Every CVE vector must pass — meaning our pipeline blocks the attack payload — before the loop proceeds. All 84 currently pass.
We now ingest from four sources hourly — 84 vectors (43 CVEs + OWASP/GHSA patterns) and growing. The OWASP MCP Top 10 defines the taxonomy we map to.
Phase 1: Validate Defenses and Fix False Positives
Security that blocks legitimate content is broken security. This phase runs the full pattern suite — 328 adversarial vectors plus a dedicated false positive corpus — and verifies that defenses haven't regressed while legitimate content still passes through.
We've documented 24 confirmed false positive patterns so far, including UUIDs being redacted as PII identifiers, code-context detection triggering on architecture documentation, and technical terms like "password hashing" being flagged as credential exposure.
Phase 2: Get Imaginative
This is the original Ralph loop: the red team invents novel evasion techniques, and the blue team builds defenses.
Red team: dream up an evasion technique that bypasses the current pipeline. Not a known technique from a blog post — something novel, something that exploits the specific way our normaliser, regex patterns, or scanner logic works.

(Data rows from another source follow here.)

lemma pv_strict_of_nodup {K : List String} (hK : K.Nodup)
    (hp : K.Pairwise (fun a b => a.toList ≤ b.toList)) :
    K.Pairwise (fun a b => a.toList < b.toList) := by
  have := hK.and hp
  exact this.imp (fun ⟨hne, hle⟩ => lt_of_le_of_ne hle (fun hc => hne (String.toList_inj.mp hc)))

lemma pv_sorted_congr {α κ : Type} [LT κ] (d1 d2 : DecidableLT κ) (xs : List α) (key : α → κ) :
    @PySem.List.sorted α κ _ d1 xs key false = @PySem.List.sorted α κ _ d2 xs key false := by
  rw [@PySem.List.sorted_eq_foldl_insertBy α κ _ d1 xs key,
      @PySem.List.sorted_eq_foldl_insertBy α κ _ d2 xs key]
  congr 1
  funext acc x
  congr 1
  funext a b
  exact decide_eq_decide.mpr Iff.rfl

lemma pv_keys_eq (P : List (String × Int)) :
    PySem.List.dedup ((pvSorted P).map Prod.fst) =
      PySem.List.sorted (PySem.List.dedup (P.map Prod.fst)) (fun w => w.toList) := by
  rw [pv_sorted_congr (fun a b => a.decidableLT b)
    (@LinearOrder.toDecidableLT (List Char) List.instLinearOrder)]
  refine (PySem.List.sorted_eq_of_perm_of_pairwise_lt (κ := List Char) _ _ _ ?_ ?_).symm
  · rw [List.perm_ext_iff_of_nodup (PySem.List.nodup_dedup _) (PySem.List.nodup_dedup _)]
    intro a
    unfold pvSorted
    rw [PySem.List.mem_dedup, PySem.List.mem_dedup,
      ((PySem.List.sorted_perm P _ false).map Prod.fst).mem_iff]
  · refine pv_strict_of_nodup (PySem.List.nodup_dedup _) ?_
    refine List.Pairwise.sublist ?_ (List.pairwise_map.mpr (pv_sorted_fst_le P))
    rw [PySem.List.dedup_eq_ofList]
    exact pv_ofList_sublist _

Blue team: build the defense. Modify the normaliser, add a regex, update the scanner — whatever it takes to block the evasion. Then run the test suite to make sure nothing else broke.
Each iteration follows a strict sequence:
- Invent one evasion vector
- Write a failing test case
- Confirm the pipeline does NOT catch it (the test fails — the evasion works)
- Implement the defense
- Confirm the pipeline NOW catches it (the test passes)
- Run the false positive suite to check for regressions
- Commit and push
If the test doesn't fail in step 3, the vector wasn't actually an evasion — skip it. If the false positive suite breaks in step 6, the defense is too aggressive — refine it.
No human reviews individual iterations. We review the batch.
What 412 Attacks Look Like
328 adversarial vectors across 46 pattern files plus 84 CVE/OWASP regression vectors, organised into eight categories:
Unicode and encoding evasion (165 patterns)
Unicode is a minefield for DLP. There are dozens of ways to make text look normal to a human but invisible to a scanner:
- Zero-width joiners inserted between characters of an API key — the key looks normal but regex doesn't match
- Mathematical alphanumeric symbols (U+1D400 block) — visually identical to ASCII but different codepoints
- Right-to-left override characters — reverses the apparent order of digits in a credit card number
- Combining marks layered on top of base characters — the scanner sees the combining mark, not the data underneath
- Braille-to-base64 mapping — Braille characters that decode to base64, which decodes to a secret
- Encoding chains — base64 inside URL encoding inside base85, requiring multi-layer iterative decoding
Content safety evasion (34 patterns)
The content safety scanners face a different challenge: code that looks harmless but does something dangerous.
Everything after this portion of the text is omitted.